Task details: Nothing but the lines below between the line holding "rowWestA (r.length : Int)" and the line holding "rw [PySem.List.pyRange_one_eq_nil (by norm_num)]", inclusive, should appear in the answer, each set down exactly.
□ □ □
theorem rowWest (r : List String) (hv : ∀ x ∈ r, OkCell x) :
    rowWestA (r.length : Int) r = rollWest r := by
  unfold rowWestA rollWest
  rcases Nat.eq_zero_or_pos r.length with hn | hn
  · have hr : r = [] := List.eq_nil_of_length_eq_zero hn
    subst hr
    simp only [List.length_nil, Nat.cast_zero]
    rw [PySem.List.pyRange_one_eq_nil (by norm_num)]
    show rowLoopW 0 [] (rowFind [] 0 []) (PySem.List.pyRange (rowFind [] 0 [] + 1) 0 1) = _
    rw [show rowFind ([] : List String) 0 [] = 0 from rfl,
      PySem.List.pyRange_one_eq_nil (by norm_num)]
    rfl
  · have hbr : rowFind r 0 (PySem.List.pyRange 1 (r.length : Int) 1) = ((fdW r 0 : Nat) : Int) := by
      have h := rowFind_eq_fdW r 0 hn
      norm_num at h
      exact h
    rw [hbr]
    have hfb := fdW_bounds r 0 hn
    rcases fdW_spec r 0 hn with hdot | ⟨hlast, hall⟩
    · have hflt : fdW r 0 < r.length := hfb.2
      obtain ⟨s, a, hsa, htake, hroll⟩ := westInit r hv (fdW r 0) (by omega)
        (fun t ht => fdW_nondot_below r 0 hn t (by omega) ht)
      have hps : (r.take s).length = s := by simp; omega
      have hrfj : r[fdW r 0] = "." := by
        rw [List.getD_eq_getElem?_getD, List.getElem?_eq_getElem hflt] at hdot
        simpa using hdot
      have hshape : r = r.take s ++ List.replicate a "O" ++ List.replicate 1 "." ++
          r.drop (fdW r 0 + 1) := by
        conv_lhs => rw [← List.take_append_drop (fdW r 0 + 1) r]
        rw [show r.take (fdW r 0 + 1) = r.take (fdW r 0) ++ [r[fdW r 0]] from by
          rw [List.take_add_one, List.getElem?_eq_getElem hflt]; rfl]
        rw [htake, hrfj]
        simp [List.append_assoc]
      have hfs : fdW r s = fdW r 0 := by
        have h2 := fdW_skip_many r 0 s
          (fun t ht1 ht2 => fdW_nondot_below r 0 hn t (by omega) (by omega)) (by omega)
        simpa using h2.symm
      have hmain := westGo r hv r.length (fdW r 0 + 1) s a 1 (r.take s) r ((fdW r 0 : Nat) : Int)
        (by omega) (by omega) (by omega) hps hshape (fun _ => by rw [hfs])
      rw [show ((fdW r 0 : Nat) : Int) + 1 = ((fdW r 0 + 1 : Nat) : Int) by push_cast; ring]
      rw [hmain, hroll,
        show r.drop (fdW r 0) = "." :: r.drop (fdW r 0 + 1) from by
          rw [List.drop_eq_getElem_cons hflt, hrfj],
        rollGoB_dot]
    · obtain ⟨s, a, hsa, htake, hroll⟩ := westInit r hv r.length le_rfl
        (fun t ht => hall t (by omega) ht)
      rw [PySem.List.pyRange_one_eq_nil (by push_cast; omega)]
      show r = rollGoB r 0 0 []
      rw [hroll, List.drop_length]
      show r = r.take s ++ List.replicate a "O" ++ List.replicate (a - a) "."
      rw [Nat.sub_self, List.replicate_zero, List.append_nil, ← htake, List.take_length]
□ □ □
Response area:
    rowWestA (r.length : Int) r = rollWest r := by
  unfold rowWestA rollWest
  rcases Nat.eq_zero_or_pos r.length with hn | hn
  · have hr : r = [] := List.eq_nil_of_length_eq_zero hn
    subst hr
    simp only [List.length_nil, Nat.cast_zero]
    rw [PySem.List.pyRange_one_eq_nil (by norm_num)]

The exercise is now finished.